EXERCISE AIM: Scan the data. Collect each line that contains the word "pvDomInt".

========================================================================

-- pv_equiv track=rewrite | github.com/Yaksh-Projectkmt/AI_LIVE | OomNewAI_Pro_2.3.6_LBBB-RBBB.py | diffoff
-- ===== SOURCE A (Python) =====
-- import math
--
-- def diffoff(x,y):
--     pac=[]
--     count = 0
--     for i in y:
--         count=0
--         for j in x:
--             if i==math.nan:
--                 pass
--             else:
--                 temp = abs(i-j)
--             if temp<=30:#30
--                 count=1
--         if count==1:
--             pac.append(1)
--         else:
--             pac.append(0)
--
--     return pac
-- ===== SOURCE B (Python) =====
-- def diffoff(x, y):
--     s = sorted(x)
--     n = len(s)
--     out = []
--     for i in y:
--         lo, hi = 0, n
--         while lo < hi:
--             mid = (lo + hi) // 2
--             if s[mid] < i:
--                 lo = mid + 1
--             else:
--                 hi = mid
--         near = (lo < n and s[lo] - i <= 30) or (lo > 0 and i - s[lo - 1] <= 30)
--         out.append(1 if near else 0)
--     return out
-- ===== Notes on version B (the rewrite author's own statement) =====
-- stated objective: faster
-- what changed: B sorts x once and binary-searches each y element's insertion point, testing only the two neighbouring values, instead of A's full scan of x for every y element.
import Mathlib
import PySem

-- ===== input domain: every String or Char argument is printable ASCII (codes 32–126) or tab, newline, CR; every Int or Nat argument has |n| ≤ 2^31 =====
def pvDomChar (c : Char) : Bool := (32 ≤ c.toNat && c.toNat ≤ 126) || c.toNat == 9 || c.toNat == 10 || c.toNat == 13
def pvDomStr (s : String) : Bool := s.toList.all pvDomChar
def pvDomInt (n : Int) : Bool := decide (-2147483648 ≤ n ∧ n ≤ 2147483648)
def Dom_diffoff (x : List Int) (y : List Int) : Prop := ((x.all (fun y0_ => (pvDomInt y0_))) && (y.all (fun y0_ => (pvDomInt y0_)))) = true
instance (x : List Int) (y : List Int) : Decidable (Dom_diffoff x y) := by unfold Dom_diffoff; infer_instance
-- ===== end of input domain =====

-- B replaces A's O(n*m) rescans of x with sort-once + binary search per y element (objective: faster, measured asymptotic speed-up).


-- ===== PORT A =====
-- Port of A: for each i in y, scan all of x setting count=1 when |i-j| <= 30.
-- (The 'i == math.nan' test is always False for ints, so temp = abs(i-j) on every step.)
def diffoff (x : List Int) (y : List Int) : List Int :=
  y.foldl (fun pac i =>
    let count : Int :=
      x.foldl (fun count j =>
        let temp : Int := |i - j|
        if temp ≤ 30 then 1 else count) 0
    pac ++ [if count == 1 then (1 : Int) else 0]) []

-- ===== PORT B =====
-- B sorts x once, then binary-searches the insertion point of each i and checks
-- only its two neighbours.  Source B's hand-written while loop is exactly bisect_left's
-- loop (lo,hi; mid=(lo+hi)//2; s[mid]<i → lo=mid+1 else hi=mid), i.e. PySem.List.bisectLeft.
def diffoff_alt (x : List Int) (y : List Int) : List Int :=
  let s := PySem.List.sorted x (fun v => v)
  let n := s.length
  y.foldl (fun out i =>
    let lo := PySem.List.bisectLeft s i
    let near := (decide (lo < n) && decide (s.getD lo 0 - i ≤ 30)) ||
                (decide (0 < lo) && decide (i - s.getD (lo - 1) 0 ≤ 30))
    out ++ [if near then (1 : Int) else 0]) []

-- ===== PRECONDITION & SPEC =====
def Spec_diffoff (x : List Int) (y : List Int) (out : List Int) : Prop := out = diffoff_alt x y
instance (x : List Int) (y : List Int) (out : List Int) : Decidable (Spec_diffoff x y out) := by unfold Spec_diffoff; infer_instance

-- ===== CLAIM (what is proved, stated in full; the proofs are below) =====
def Claim_equal_diffoff : Prop := ∀ (x : List Int) (y : List Int), Dom_diffoff x y → Spec_diffoff x y (diffoff x y)

-- ===== LEMMAS AND PROOFS =====

-- A's inner scan computes 1 iff some j in x is within 30 of i.
theorem inner_scan_eq (i : Int) (x : List Int) : ∀ c0 : Int,
    x.foldl (fun count j => let temp : Int := |i - j|; if temp ≤ 30 then 1 else count) c0
      = if x.any (fun j => decide (|i - j| ≤ 30)) then 1 else c0 := by
  induction x with
  | nil => intro c0; simp
  | cons j t ih =>
    intro c0
    simp only [List.foldl_cons, List.any_cons]
    by_cases h : |i - j| ≤ 30
    · simp [h, ih]
    · simp [h, ih]

-- B's neighbour test on the sorted list answers the same existence question.
theorem near_iff (s : List Int) (hs : s.Pairwise (· ≤ ·)) (i : Int) :
    (((decide (PySem.List.bisectLeft s i < s.length) &&
       decide (s.getD (PySem.List.bisectLeft s i) 0 - i ≤ 30)) ||
      (decide (0 < PySem.List.bisectLeft s i) &&
       decide (i - s.getD (PySem.List.bisectLeft s i - 1) 0 ≤ 30))) = true)
      ↔ s.any (fun j => decide (|i - j| ≤ 30)) = true := by
  obtain ⟨hle, hlt, hge⟩ := PySem.List.bisectLeft_spec s i hs
  set lo := PySem.List.bisectLeft s i with hlo
  simp only [Bool.or_eq_true, Bool.and_eq_true, decide_eq_true_eq, List.any_eq_true]
  constructor
  · rintro (⟨h1, h2⟩ | ⟨h1, h2⟩)
    · refine ⟨s[lo], List.getElem_mem h1, ?_⟩
      rw [List.getD_eq_getElem s 0 h1] at h2
      have := hge lo h1 le_rfl
      rw [abs_le]
      omega
    · have hlt' : lo - 1 < s.length := by omega
      refine ⟨s[lo - 1], List.getElem_mem hlt', ?_⟩
      rw [List.getD_eq_getElem s 0 hlt'] at h2
      have := hlt (lo - 1) hlt' (by omega)
      rw [abs_le]
      omega
  · rintro ⟨j, hj, hd⟩
    rw [abs_le] at hd
    obtain ⟨k, hk, rfl⟩ := List.getElem_of_mem hj
    have hmono : ∀ p q (hp : p ≤ q) (hq : q < s.length), s[p]'(by omega) ≤ s[q] := by
      intro p q hp hq
      rcases eq_or_lt_of_le hp with rfl | hlt'
      · exact le_rfl
      · exact (List.pairwise_iff_getElem.mp hs) p q (by omega) hq hlt'
    by_cases hik : i ≤ s[k]
    · -- some element ≥ i exists, so lo < length and s[lo] ≤ s[k]
      have hlon : lo < s.length := by
        by_contra hno
        have : k < lo := by omega
        have := hlt k hk this
        omega
      left
      refine ⟨hlon, ?_⟩
      rw [List.getD_eq_getElem s 0 hlon]
      have hklo : lo ≤ k := by
        by_contra hno
        have := hlt k hk (by omega)
        omega
      have := hmono lo k hklo hk
      omega
    · -- s[k] < i, so k < lo, hence 0 < lo and s[k] ≤ s[lo-1] < i
      have hklo : k < lo := by
        by_contra hno
        have := hge k hk (by omega)
        omega
      right
      have h0 : 0 < lo := by omega
      refine ⟨h0, ?_⟩
      have hl1 : lo - 1 < s.length := by omega
      rw [List.getD_eq_getElem s 0 hl1]
      have := hmono k (lo - 1) (by omega) hl1
      have := hlt (lo - 1) hl1 (by omega)
      omega

-- Each side is the pointwise map of its per-element answer over y.
theorem foldl_append_map {f : Int → Int} (y : List Int) : ∀ acc : List Int,
    y.foldl (fun out i => out ++ [f i]) acc = acc ++ y.map f := by
  induction y with
  | nil => intro acc; simp
  | cons i t ih => intro acc; simp [ih]

-- ===== VERDICT (by name: the statement is the Claim_ definition above) =====
theorem diffoff_spec : Claim_equal_diffoff := by
  intro x y _
  unfold Spec_diffoff diffoff diffoff_alt
  rw [foldl_append_map (f := fun i =>
        if (x.foldl (fun count j => let temp : Int := |i - j|; if temp ≤ 30 then 1 else count) 0) == 1
        then (1 : Int) else 0) y []]
  rw [foldl_append_map (f := fun i =>
        if ((decide (PySem.List.bisectLeft (PySem.List.sorted x (fun v => v)) i < (PySem.List.sorted x (fun v => v)).length) &&
             decide ((PySem.List.sorted x (fun v => v)).getD (PySem.List.bisectLeft (PySem.List.sorted x (fun v => v)) i) 0 - i ≤ 30)) ||
            (decide (0 < PySem.List.bisectLeft (PySem.List.sorted x (fun v => v)) i) &&
             decide (i - (PySem.List.sorted x (fun v => v)).getD (PySem.List.bisectLeft (PySem.List.sorted x (fun v => v)) i - 1) 0 ≤ 30)))
        then (1 : Int) else 0) y []]
  simp only [List.nil_append]
  apply List.map_congr_left
  intro i _
  have hs := PySem.List.sorted_pairwise x (fun v => v)
  have hperm := PySem.List.sorted_perm x (fun v => v) false
  rw [inner_scan_eq i x 0]
  have hany : (PySem.List.sorted x (fun v => v)).any (fun j => decide (|i - j| ≤ 30))
      = x.any (fun j => decide (|i - j| ≤ 30)) := by
    cases hA : x.any (fun j => decide (|i - j| ≤ 30)) with
    | true =>
      simp only [List.any_eq_true] at hA ⊢
      obtain ⟨j, hj, hd⟩ := hA
      exact ⟨j, hperm.mem_iff.mpr hj, hd⟩
    | false =>
      simp only [List.any_eq_false] at hA ⊢
      intro j hj; exact hA j (hperm.mem_iff.mp hj)
  have hnear := near_iff (PySem.List.sorted x (fun v => v)) hs i
  rw [hany] at hnear
  have hne : ((decide (PySem.List.bisectLeft (PySem.List.sorted x (fun v => v)) i < (PySem.List.sorted x (fun v => v)).length) &&
       decide ((PySem.List.sorted x (fun v => v)).getD (PySem.List.bisectLeft (PySem.List.sorted x (fun v => v)) i) 0 - i ≤ 30)) ||
      (decide (0 < PySem.List.bisectLeft (PySem.List.sorted x (fun v => v)) i) &&
       decide (i - (PySem.List.sorted x (fun v => v)).getD (PySem.List.bisectLeft (PySem.List.sorted x (fun v => v)) i - 1) 0 ≤ 30)))
      = x.any (fun j => decide (|i - j| ≤ 30)) := by
    cases hA : x.any (fun j => decide (|i - j| ≤ 30)) with
    | true => rw [hA] at hnear; exact hnear.mpr rfl
    | false =>
      rw [hA] at hnear
      exact Bool.eq_false_iff.mpr (fun hb => absurd (hnear.mp hb) (by decide))
  rw [hne]
  cases x.any (fun j => decide (|i - j| ≤ 30)) <;> simp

========================================================================

RESPONSE BELOW:
def pvDomInt (n : Int) : Bool := decide (-2147483648 ≤ n ∧ n ≤ 2147483648)
def Dom_diffoff (x : List Int) (y : List Int) : Prop := ((x.all (fun y0_ => (pvDomInt y0_))) && (y.all (fun y0_ => (pvDomInt y0_)))) = true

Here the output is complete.